Please output exactly the part of the records below that opens with the line containing "src/ast_extractor.py | is_exfiltration_trace" and closes with the line containing "any outbound action.", both lines included, and nothing else.

BEGIN

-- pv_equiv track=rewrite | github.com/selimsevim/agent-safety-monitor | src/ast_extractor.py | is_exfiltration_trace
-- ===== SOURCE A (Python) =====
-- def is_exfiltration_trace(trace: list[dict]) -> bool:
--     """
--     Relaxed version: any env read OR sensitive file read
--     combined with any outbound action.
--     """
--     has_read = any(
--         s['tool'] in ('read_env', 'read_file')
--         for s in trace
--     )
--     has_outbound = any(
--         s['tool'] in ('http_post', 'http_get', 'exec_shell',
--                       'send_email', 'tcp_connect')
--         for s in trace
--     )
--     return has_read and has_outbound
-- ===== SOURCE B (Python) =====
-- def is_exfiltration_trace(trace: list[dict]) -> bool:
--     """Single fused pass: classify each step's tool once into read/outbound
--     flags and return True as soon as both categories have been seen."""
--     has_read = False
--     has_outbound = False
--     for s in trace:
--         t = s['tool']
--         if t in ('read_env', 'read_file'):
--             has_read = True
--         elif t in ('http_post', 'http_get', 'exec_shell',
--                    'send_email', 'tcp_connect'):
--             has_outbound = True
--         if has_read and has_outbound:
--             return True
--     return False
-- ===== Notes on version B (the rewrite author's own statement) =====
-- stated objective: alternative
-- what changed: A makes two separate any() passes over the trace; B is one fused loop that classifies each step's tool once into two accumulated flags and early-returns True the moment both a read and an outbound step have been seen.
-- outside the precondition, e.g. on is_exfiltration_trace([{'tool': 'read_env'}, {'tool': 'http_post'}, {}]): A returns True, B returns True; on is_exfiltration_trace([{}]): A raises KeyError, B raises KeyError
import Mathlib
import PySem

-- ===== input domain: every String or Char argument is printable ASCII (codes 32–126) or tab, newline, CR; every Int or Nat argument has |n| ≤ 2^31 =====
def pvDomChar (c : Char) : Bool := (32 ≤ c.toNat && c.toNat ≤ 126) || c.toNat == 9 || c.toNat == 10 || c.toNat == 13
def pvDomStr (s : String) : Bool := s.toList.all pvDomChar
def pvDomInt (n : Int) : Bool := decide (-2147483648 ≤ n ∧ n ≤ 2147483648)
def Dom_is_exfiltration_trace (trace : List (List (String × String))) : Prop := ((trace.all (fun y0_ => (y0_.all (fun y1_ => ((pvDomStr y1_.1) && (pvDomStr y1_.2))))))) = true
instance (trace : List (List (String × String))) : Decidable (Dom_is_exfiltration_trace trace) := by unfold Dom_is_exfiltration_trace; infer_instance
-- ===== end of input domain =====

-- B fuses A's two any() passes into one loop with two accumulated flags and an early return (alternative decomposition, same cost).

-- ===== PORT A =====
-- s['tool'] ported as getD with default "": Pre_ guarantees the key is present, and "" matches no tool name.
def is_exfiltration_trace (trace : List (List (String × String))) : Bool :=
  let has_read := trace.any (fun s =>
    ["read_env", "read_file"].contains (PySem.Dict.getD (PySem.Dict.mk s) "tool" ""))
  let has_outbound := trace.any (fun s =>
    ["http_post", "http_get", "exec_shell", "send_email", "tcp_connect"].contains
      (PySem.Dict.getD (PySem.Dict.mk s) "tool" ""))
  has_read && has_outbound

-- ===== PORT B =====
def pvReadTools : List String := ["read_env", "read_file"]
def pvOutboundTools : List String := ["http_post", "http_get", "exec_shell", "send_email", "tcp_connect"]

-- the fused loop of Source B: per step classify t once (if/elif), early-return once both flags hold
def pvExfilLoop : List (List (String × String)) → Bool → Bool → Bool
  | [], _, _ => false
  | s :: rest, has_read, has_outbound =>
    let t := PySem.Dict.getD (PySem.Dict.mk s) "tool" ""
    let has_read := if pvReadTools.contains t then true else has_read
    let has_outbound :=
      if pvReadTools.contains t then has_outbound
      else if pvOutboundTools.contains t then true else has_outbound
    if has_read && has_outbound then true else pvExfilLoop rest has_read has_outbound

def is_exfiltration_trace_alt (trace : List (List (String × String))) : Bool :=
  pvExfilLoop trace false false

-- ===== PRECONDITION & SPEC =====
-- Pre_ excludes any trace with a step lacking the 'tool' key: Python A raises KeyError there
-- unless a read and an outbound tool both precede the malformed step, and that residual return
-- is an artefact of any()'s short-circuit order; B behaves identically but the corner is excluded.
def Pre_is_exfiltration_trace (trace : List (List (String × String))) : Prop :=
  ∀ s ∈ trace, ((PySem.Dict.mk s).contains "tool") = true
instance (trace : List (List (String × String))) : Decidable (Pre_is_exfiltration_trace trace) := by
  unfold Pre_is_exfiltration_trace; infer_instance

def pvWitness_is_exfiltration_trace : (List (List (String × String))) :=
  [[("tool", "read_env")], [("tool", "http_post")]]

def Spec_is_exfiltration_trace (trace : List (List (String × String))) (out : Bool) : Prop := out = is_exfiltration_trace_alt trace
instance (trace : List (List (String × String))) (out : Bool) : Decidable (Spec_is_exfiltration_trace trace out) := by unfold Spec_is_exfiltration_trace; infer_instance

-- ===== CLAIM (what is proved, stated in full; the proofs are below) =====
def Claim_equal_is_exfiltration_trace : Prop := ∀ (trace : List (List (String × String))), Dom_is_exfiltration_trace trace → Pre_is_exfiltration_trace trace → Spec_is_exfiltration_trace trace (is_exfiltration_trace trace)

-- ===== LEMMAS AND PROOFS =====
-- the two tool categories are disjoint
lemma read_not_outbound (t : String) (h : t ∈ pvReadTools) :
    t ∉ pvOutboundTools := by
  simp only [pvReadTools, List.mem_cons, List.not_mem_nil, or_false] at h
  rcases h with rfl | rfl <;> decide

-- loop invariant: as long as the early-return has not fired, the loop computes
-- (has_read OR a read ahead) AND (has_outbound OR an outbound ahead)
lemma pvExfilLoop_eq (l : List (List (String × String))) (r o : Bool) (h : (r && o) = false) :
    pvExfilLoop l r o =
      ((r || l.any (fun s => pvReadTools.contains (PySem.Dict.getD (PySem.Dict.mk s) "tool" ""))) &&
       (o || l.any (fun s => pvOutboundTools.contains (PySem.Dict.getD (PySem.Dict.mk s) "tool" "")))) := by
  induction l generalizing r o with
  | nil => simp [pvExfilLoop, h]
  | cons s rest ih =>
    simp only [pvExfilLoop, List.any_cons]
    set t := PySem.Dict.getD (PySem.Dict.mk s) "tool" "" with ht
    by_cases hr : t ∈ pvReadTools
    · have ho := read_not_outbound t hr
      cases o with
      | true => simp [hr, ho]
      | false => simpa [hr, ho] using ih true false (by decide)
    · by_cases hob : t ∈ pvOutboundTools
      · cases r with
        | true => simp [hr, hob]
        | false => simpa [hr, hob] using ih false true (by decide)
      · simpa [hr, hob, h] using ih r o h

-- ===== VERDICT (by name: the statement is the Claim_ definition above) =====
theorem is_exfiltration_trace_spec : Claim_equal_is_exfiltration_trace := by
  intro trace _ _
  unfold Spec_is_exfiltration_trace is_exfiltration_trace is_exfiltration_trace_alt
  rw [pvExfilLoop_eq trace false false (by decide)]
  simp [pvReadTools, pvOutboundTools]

END
BEGIN

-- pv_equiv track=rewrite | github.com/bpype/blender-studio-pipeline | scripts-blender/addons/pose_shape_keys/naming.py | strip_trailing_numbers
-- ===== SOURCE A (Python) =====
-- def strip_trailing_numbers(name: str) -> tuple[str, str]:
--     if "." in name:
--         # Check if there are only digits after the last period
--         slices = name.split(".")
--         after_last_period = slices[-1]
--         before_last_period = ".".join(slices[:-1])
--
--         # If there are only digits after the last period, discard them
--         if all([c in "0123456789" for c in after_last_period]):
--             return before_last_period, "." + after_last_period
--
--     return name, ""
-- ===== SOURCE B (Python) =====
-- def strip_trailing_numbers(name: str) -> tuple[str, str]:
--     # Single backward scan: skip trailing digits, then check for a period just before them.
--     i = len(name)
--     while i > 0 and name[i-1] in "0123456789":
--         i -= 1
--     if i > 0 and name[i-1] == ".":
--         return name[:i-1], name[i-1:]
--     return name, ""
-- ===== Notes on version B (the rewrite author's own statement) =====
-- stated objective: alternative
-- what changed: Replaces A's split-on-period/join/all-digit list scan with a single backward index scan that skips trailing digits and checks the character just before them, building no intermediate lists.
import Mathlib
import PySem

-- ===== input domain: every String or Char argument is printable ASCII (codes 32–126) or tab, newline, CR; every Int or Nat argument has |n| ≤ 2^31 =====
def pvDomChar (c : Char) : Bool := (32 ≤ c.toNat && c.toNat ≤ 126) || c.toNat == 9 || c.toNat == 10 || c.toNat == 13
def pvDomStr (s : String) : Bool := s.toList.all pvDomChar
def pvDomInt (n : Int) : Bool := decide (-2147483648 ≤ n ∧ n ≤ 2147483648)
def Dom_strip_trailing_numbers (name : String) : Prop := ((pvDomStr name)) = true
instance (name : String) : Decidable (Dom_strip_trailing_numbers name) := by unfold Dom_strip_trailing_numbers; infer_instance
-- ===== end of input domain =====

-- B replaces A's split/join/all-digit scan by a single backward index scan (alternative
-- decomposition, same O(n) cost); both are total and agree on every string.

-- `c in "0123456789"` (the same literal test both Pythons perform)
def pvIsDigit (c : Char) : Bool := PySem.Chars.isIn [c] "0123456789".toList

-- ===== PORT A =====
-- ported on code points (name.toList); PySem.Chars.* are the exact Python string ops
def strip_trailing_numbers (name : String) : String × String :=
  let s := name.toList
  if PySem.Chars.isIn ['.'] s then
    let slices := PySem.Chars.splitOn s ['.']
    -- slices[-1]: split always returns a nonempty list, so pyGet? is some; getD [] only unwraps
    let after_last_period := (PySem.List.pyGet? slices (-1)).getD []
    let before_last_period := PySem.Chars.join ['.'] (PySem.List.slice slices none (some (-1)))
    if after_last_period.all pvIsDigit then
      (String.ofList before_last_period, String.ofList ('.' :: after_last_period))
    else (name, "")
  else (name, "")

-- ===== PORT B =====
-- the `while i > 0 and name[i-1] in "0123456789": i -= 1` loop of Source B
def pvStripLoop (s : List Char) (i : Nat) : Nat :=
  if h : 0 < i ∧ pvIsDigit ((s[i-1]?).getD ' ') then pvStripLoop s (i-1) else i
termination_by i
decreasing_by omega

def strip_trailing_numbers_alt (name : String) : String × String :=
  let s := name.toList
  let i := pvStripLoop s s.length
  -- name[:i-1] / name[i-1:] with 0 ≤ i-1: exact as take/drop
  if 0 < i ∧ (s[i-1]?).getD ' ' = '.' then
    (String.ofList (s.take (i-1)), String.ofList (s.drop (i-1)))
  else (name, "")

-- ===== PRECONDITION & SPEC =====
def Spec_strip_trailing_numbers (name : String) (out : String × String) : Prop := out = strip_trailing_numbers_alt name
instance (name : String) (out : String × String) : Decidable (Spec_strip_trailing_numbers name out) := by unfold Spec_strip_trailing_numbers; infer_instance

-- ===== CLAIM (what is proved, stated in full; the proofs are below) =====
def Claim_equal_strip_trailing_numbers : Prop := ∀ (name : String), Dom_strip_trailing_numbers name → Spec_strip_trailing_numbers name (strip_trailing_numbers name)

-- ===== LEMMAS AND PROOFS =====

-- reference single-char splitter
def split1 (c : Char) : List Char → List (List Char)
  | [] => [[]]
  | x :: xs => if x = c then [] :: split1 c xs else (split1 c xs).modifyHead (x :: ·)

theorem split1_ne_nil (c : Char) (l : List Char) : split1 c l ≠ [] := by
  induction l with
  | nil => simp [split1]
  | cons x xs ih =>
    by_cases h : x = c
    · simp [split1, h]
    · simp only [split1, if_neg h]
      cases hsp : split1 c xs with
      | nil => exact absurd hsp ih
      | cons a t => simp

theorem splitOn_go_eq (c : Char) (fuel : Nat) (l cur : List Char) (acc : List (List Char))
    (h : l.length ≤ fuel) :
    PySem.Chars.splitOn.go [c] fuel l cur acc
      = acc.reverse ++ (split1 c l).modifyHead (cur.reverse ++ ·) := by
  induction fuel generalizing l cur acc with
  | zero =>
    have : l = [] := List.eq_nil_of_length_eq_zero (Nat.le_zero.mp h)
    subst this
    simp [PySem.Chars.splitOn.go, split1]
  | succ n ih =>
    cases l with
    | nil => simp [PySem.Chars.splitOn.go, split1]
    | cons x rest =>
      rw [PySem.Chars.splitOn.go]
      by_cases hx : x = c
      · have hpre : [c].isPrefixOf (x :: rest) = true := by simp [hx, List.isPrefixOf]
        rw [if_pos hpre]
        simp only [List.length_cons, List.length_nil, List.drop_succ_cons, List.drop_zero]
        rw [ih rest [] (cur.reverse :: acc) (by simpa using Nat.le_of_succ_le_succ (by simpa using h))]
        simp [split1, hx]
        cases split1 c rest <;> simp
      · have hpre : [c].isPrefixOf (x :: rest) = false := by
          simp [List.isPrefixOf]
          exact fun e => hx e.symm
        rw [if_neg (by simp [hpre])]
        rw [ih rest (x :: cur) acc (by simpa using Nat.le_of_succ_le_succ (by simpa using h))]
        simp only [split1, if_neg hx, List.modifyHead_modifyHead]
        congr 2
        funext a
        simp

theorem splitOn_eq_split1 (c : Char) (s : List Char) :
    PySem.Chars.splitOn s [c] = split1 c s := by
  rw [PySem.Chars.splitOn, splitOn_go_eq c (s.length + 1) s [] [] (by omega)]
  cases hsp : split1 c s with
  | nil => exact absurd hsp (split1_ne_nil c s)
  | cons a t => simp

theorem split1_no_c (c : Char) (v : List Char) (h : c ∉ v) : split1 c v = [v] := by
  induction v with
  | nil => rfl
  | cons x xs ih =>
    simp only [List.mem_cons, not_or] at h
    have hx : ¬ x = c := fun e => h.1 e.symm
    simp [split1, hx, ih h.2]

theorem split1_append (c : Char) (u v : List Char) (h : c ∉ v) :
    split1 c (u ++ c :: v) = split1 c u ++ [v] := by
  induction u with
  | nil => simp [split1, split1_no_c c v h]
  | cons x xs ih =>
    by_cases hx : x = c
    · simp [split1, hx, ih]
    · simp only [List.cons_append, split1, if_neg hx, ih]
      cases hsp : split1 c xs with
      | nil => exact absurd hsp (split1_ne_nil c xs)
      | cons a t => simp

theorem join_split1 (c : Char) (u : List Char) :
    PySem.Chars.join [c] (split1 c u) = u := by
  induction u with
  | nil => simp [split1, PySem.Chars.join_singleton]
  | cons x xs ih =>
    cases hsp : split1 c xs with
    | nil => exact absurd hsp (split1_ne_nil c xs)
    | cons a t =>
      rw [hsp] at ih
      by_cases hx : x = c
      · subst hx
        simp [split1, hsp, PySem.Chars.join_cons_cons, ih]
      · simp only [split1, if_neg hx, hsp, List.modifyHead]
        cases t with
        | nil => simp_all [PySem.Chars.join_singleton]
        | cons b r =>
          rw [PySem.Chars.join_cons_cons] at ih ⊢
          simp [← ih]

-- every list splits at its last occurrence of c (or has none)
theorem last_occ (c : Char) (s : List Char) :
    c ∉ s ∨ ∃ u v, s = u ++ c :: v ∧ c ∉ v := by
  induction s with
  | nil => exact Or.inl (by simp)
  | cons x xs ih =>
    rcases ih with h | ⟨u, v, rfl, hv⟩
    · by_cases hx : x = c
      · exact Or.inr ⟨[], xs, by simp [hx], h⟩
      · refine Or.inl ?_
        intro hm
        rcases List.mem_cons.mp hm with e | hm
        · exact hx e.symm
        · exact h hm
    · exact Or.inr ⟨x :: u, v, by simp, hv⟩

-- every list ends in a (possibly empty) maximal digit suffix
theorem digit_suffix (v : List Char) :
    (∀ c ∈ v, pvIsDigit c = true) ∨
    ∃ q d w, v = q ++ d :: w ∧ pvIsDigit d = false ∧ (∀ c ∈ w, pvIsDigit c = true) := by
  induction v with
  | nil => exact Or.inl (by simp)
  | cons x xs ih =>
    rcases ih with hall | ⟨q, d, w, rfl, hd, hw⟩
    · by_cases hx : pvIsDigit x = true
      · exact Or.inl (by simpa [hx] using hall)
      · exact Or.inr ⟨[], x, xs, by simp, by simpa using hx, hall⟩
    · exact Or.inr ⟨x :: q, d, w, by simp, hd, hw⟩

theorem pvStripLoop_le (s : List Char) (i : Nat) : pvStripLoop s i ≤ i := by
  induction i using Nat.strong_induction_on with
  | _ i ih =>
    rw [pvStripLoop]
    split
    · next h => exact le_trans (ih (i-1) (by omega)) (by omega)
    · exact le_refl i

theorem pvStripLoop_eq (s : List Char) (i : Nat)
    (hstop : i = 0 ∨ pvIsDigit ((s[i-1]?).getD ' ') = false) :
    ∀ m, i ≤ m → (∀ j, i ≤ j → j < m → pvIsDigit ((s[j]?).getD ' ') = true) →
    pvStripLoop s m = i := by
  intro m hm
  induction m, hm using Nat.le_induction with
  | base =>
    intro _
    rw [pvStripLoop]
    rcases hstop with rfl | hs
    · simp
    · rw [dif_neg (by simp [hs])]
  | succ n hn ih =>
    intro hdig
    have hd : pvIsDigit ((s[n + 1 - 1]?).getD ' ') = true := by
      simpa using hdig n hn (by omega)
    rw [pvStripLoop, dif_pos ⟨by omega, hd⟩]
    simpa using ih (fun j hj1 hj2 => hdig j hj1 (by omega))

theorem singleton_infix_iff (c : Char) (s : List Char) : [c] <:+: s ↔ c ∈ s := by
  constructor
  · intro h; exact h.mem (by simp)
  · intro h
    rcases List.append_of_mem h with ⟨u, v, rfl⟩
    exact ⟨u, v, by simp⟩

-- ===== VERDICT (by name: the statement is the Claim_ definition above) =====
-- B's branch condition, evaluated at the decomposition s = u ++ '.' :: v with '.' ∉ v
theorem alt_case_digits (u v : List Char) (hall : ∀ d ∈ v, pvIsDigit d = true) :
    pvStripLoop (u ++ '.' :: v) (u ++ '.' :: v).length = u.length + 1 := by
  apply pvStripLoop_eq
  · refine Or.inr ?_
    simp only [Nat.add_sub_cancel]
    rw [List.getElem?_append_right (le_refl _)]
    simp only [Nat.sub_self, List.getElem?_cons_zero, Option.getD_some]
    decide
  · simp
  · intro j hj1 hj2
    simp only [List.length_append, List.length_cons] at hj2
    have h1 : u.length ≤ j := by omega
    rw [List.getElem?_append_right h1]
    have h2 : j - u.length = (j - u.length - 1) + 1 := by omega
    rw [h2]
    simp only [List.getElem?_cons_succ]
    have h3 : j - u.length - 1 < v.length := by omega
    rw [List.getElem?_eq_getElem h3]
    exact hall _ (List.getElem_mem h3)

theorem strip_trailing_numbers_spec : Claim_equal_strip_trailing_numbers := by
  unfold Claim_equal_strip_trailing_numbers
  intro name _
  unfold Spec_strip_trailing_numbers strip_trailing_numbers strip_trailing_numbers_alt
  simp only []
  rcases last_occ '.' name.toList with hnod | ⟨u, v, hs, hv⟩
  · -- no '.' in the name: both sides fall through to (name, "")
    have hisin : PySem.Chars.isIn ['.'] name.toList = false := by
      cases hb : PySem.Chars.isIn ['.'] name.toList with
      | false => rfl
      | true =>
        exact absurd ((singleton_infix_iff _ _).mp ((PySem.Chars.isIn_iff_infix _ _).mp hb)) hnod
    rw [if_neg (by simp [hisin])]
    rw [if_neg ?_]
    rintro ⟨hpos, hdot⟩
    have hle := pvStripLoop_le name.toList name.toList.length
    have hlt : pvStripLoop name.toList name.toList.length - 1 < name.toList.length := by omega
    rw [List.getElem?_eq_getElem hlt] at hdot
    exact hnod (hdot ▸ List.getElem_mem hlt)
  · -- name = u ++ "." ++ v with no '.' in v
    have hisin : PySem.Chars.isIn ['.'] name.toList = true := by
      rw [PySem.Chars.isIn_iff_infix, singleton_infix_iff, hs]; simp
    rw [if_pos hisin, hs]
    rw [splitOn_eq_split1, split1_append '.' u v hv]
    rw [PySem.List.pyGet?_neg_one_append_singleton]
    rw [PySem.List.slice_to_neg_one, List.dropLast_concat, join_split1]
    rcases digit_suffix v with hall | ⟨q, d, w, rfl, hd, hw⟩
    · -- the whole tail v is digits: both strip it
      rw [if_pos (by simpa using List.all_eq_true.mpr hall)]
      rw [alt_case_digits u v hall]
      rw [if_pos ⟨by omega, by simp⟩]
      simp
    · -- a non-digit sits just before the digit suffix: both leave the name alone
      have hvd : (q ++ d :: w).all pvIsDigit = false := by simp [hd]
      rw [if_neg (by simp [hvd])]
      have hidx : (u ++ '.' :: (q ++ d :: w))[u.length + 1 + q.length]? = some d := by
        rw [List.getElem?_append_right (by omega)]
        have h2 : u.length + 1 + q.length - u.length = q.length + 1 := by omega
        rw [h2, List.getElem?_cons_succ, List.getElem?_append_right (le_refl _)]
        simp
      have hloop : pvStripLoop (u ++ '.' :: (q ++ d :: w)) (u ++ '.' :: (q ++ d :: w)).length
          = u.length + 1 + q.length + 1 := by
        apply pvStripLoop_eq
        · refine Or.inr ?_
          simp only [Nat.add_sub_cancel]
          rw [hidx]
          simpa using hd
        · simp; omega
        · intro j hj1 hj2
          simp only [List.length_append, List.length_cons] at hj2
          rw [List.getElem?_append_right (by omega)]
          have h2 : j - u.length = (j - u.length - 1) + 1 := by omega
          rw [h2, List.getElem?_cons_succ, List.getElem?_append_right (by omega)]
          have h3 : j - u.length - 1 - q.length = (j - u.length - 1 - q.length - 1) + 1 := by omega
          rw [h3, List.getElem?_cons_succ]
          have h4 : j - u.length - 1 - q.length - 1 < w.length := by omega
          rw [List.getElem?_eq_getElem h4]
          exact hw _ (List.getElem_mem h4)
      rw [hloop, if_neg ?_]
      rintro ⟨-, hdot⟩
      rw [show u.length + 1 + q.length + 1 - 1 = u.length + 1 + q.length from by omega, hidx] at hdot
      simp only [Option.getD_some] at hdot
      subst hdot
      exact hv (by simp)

END

> _Solution to this problem_:
-- pv_equiv track=rewrite | github.com/selimsevim/agent-safety-monitor | src/ast_extractor.py | is_exfiltration_trace
-- ===== SOURCE A (Python) =====
-- def is_exfiltration_trace(trace: list[dict]) -> bool:
--     """
--     Relaxed version: any env read OR sensitive file read
--     combined with any outbound action.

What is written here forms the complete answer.